Where the records below show a line containing "[innerA, cutLen, hb]", start copying; end with the line containing "simp [innerA, cutLen, hb, ih ys h']", and copy it too.

++++ Dataset records

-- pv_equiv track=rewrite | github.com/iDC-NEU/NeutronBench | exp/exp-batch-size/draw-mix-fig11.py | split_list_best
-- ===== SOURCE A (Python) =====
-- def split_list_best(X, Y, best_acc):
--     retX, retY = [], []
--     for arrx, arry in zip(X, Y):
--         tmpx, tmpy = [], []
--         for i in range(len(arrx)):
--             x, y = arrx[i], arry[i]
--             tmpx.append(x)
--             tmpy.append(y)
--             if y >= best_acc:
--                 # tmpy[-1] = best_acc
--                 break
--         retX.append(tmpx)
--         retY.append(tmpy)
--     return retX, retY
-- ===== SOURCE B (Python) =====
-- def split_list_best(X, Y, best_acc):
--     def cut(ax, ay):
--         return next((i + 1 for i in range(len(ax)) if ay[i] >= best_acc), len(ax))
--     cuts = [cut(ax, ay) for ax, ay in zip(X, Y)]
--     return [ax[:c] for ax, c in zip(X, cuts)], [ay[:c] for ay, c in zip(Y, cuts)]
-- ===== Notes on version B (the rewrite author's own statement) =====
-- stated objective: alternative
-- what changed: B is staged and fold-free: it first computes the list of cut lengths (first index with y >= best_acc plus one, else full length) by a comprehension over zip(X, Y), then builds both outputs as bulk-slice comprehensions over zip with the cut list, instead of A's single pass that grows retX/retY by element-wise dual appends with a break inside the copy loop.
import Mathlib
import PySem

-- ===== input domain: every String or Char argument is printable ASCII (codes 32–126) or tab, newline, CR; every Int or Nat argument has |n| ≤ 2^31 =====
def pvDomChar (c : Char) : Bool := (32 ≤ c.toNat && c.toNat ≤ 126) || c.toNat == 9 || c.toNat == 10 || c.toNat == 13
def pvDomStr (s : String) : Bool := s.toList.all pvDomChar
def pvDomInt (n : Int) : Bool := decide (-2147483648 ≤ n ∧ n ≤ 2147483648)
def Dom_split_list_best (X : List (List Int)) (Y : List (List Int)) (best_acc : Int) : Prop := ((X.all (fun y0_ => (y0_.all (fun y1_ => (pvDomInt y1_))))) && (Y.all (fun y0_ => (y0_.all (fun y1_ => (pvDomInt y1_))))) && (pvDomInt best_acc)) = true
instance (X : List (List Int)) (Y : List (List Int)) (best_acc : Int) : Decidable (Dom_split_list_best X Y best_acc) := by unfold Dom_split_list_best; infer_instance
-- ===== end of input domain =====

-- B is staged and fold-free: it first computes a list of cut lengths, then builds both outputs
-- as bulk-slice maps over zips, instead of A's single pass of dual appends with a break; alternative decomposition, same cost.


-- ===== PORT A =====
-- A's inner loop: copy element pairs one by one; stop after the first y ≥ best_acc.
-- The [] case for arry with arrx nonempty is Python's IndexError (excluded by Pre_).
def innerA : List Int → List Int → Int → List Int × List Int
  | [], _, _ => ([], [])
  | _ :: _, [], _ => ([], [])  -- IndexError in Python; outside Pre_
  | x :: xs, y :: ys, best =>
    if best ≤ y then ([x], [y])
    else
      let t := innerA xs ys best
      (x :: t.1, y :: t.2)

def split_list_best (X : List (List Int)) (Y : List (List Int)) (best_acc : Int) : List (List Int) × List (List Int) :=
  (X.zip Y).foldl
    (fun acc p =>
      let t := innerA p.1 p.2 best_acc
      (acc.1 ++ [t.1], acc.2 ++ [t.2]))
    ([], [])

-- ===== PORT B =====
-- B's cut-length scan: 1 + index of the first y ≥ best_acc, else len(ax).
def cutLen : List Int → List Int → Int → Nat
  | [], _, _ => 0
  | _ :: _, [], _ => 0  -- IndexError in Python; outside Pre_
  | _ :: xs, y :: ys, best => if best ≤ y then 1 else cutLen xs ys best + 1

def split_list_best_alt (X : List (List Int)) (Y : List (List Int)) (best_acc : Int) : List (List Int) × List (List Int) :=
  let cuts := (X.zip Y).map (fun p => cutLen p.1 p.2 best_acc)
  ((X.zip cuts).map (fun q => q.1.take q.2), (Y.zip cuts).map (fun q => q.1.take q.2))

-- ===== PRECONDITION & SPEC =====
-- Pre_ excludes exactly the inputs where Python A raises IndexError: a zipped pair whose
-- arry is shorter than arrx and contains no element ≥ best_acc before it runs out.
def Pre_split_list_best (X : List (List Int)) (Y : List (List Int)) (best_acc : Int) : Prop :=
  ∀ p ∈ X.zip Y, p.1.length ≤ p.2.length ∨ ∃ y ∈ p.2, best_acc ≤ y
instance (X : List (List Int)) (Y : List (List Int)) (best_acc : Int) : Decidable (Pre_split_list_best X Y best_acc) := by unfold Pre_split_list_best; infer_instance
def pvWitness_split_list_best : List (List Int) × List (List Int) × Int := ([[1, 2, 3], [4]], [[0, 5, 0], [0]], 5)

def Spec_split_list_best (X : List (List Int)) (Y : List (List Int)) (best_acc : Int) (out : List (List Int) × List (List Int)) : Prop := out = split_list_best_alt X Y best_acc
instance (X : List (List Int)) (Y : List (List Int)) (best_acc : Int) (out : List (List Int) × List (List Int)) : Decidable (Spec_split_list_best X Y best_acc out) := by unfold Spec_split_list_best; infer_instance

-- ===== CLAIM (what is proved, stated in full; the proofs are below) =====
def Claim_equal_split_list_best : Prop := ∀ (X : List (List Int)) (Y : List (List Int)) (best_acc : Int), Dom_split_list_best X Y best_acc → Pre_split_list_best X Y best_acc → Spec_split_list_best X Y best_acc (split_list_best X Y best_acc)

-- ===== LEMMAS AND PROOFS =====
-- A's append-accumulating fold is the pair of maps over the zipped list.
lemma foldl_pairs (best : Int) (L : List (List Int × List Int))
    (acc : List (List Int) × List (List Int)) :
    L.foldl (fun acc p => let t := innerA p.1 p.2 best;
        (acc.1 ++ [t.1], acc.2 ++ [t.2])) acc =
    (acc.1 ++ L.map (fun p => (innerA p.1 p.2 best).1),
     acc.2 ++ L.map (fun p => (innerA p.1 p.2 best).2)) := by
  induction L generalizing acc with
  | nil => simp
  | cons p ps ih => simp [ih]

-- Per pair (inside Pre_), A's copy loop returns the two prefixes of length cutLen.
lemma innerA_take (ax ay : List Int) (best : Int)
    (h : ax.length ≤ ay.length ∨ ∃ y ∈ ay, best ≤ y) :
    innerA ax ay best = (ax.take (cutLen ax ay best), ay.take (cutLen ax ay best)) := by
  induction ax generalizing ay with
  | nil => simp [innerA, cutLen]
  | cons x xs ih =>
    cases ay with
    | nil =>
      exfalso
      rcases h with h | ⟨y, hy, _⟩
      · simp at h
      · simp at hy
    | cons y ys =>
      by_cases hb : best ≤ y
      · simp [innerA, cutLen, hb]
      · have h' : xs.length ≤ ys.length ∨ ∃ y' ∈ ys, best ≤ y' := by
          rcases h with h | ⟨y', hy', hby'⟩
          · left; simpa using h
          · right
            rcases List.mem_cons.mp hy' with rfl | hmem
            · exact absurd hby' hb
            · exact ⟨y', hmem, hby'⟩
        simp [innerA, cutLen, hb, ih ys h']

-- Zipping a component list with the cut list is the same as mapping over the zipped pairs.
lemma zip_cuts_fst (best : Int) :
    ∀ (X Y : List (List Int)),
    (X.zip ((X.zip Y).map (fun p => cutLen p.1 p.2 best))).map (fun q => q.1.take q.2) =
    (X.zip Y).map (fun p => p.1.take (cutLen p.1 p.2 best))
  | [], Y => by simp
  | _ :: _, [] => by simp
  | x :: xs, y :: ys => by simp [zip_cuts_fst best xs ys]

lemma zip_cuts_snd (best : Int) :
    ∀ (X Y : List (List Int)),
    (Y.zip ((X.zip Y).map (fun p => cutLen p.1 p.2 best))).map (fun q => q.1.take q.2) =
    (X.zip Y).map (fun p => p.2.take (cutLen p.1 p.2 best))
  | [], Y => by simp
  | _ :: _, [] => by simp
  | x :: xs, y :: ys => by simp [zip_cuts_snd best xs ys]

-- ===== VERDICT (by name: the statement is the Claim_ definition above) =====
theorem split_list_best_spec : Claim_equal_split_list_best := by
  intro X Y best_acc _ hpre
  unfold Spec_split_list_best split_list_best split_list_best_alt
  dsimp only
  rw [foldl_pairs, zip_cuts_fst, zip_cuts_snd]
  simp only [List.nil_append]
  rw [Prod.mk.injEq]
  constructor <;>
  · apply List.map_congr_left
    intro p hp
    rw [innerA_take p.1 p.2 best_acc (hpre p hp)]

++++++++
++++ Dataset records

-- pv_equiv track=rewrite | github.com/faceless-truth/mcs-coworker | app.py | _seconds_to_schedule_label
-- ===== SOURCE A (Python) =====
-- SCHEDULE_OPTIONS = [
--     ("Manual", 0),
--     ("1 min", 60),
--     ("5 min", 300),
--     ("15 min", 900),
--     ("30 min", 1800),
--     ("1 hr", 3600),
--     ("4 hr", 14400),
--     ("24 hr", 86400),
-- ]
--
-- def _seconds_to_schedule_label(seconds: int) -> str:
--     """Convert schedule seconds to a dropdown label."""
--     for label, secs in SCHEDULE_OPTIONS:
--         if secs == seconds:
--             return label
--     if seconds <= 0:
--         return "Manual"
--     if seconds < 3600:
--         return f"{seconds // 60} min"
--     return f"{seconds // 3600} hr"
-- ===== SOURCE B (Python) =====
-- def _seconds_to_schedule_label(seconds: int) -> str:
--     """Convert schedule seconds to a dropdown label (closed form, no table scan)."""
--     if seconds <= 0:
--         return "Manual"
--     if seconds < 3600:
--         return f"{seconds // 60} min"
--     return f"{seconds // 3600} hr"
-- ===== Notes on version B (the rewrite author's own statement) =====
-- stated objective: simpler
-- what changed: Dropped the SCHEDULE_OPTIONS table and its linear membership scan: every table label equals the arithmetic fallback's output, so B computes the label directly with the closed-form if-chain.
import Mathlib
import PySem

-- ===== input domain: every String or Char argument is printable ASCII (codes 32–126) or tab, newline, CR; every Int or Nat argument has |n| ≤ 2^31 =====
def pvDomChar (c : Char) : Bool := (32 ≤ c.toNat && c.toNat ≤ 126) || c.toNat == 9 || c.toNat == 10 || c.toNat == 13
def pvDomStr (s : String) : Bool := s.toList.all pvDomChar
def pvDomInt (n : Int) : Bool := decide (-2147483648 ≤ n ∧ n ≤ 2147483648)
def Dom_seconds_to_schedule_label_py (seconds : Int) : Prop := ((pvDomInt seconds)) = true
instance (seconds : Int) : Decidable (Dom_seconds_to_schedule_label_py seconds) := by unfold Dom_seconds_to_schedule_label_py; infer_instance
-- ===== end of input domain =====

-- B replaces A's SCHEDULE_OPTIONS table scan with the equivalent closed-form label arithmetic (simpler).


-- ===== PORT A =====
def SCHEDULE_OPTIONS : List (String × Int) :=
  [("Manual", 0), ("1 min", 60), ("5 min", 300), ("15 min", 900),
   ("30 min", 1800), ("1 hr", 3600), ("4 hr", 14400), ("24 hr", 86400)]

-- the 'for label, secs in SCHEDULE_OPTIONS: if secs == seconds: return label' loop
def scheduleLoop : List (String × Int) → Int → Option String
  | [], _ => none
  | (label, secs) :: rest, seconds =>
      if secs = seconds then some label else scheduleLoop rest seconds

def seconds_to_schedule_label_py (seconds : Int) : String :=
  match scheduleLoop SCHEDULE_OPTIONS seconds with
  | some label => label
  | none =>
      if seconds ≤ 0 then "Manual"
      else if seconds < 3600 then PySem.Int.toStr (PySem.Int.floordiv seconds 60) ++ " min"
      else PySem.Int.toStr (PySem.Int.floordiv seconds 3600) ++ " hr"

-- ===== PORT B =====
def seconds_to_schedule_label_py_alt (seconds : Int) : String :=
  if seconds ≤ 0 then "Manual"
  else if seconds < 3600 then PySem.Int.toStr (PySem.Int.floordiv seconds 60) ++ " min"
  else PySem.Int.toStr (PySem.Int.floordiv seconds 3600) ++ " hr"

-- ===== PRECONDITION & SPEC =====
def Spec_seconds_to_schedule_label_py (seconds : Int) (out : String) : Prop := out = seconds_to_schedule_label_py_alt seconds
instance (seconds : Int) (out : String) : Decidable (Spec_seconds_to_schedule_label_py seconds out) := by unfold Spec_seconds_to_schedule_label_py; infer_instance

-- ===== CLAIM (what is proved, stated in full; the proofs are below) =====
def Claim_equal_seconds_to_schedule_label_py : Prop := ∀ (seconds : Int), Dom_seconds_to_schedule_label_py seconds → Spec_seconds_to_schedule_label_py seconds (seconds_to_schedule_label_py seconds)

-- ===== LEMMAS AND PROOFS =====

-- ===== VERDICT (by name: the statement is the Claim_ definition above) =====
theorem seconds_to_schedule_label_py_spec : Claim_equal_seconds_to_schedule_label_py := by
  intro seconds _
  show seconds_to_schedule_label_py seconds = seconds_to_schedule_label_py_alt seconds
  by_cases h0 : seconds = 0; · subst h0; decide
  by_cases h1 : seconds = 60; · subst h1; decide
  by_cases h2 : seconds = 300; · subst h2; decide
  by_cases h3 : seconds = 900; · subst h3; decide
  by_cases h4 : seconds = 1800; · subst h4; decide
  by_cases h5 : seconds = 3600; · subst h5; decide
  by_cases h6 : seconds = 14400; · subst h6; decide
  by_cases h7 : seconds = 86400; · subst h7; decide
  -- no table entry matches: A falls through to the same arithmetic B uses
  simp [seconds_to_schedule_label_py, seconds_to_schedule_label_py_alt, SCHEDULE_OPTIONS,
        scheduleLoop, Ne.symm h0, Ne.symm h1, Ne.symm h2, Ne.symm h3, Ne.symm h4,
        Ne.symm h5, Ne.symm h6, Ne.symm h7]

++++++++
++++ Dataset records

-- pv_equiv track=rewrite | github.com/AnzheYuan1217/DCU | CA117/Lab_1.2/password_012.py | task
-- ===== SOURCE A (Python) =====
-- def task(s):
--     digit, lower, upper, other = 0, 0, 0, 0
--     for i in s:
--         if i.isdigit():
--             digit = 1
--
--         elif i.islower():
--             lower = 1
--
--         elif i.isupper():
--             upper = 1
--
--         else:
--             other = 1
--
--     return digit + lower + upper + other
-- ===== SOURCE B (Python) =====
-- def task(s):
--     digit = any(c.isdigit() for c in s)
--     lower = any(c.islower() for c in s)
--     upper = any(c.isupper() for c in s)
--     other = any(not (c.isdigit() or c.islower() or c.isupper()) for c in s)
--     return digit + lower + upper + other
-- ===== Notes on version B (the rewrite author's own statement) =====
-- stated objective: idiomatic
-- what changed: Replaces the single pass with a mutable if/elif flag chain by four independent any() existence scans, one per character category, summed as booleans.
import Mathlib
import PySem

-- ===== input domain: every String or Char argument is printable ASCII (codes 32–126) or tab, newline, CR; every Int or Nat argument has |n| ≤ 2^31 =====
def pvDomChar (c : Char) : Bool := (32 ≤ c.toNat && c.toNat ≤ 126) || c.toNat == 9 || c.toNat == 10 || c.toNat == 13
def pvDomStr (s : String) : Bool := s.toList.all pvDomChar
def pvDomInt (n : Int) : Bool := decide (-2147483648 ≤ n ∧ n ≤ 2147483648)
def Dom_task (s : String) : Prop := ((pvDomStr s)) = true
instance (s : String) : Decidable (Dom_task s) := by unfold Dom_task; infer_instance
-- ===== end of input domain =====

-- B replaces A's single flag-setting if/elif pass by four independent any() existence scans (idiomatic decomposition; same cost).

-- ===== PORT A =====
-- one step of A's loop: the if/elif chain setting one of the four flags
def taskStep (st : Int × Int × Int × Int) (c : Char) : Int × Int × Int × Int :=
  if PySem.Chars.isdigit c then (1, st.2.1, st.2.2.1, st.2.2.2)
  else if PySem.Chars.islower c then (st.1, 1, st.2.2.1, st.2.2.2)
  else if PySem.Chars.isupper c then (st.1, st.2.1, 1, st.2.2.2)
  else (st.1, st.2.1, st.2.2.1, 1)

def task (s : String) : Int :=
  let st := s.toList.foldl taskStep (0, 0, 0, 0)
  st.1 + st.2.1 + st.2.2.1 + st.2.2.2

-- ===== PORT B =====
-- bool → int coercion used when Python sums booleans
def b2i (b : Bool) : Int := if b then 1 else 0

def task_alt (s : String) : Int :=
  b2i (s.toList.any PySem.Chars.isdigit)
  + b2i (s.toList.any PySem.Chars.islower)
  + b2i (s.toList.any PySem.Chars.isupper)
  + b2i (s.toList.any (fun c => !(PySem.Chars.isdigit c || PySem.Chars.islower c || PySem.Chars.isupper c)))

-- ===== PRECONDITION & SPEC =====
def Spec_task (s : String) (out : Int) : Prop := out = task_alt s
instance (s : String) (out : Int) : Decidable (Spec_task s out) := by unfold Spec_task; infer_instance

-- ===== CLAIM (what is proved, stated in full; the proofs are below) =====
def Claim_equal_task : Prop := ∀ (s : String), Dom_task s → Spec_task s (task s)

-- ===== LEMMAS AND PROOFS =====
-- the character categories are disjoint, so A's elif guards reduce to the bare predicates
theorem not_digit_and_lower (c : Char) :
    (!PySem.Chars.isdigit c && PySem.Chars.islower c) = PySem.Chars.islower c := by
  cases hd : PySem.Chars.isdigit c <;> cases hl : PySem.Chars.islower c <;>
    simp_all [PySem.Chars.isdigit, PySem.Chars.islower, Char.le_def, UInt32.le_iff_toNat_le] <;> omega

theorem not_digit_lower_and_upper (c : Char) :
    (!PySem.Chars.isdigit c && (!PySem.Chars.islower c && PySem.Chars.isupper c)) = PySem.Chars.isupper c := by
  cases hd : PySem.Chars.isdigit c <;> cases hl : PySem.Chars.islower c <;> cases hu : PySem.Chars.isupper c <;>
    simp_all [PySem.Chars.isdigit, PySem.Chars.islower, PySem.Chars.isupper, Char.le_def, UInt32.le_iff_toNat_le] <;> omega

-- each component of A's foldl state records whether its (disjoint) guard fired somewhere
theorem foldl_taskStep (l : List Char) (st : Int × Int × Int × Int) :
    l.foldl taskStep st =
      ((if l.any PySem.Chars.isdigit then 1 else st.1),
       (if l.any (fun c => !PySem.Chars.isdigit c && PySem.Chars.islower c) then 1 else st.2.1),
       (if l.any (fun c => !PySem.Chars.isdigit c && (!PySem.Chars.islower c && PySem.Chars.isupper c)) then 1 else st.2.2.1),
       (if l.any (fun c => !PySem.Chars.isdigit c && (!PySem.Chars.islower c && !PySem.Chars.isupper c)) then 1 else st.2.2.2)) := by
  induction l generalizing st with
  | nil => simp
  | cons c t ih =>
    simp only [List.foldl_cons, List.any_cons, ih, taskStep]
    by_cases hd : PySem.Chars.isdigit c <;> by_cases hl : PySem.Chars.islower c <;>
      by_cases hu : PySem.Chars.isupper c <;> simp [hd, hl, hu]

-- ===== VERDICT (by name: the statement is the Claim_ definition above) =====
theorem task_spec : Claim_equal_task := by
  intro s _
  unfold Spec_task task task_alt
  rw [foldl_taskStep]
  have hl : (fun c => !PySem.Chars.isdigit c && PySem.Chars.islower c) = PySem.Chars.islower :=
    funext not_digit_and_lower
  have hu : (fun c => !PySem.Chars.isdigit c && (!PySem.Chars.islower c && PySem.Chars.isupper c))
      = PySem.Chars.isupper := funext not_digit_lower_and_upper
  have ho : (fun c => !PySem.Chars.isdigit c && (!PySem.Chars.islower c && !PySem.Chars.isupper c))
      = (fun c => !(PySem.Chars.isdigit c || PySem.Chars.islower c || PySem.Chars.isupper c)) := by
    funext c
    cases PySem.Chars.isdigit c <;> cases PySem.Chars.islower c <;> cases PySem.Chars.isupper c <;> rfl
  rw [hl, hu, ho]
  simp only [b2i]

++++++++

Solution to this task.
      · simp [innerA, cutLen, hb]
      · have h' : xs.length ≤ ys.length ∨ ∃ y' ∈ ys, best ≤ y' := by
          rcases h with h | ⟨y', hy', hby'⟩
          · left; simpa using h
          · right
            rcases List.mem_cons.mp hy' with rfl | hmem
            · exact absurd hby' hb
            · exact ⟨y', hmem, hby'⟩
        simp [innerA, cutLen, hb, ih ys h']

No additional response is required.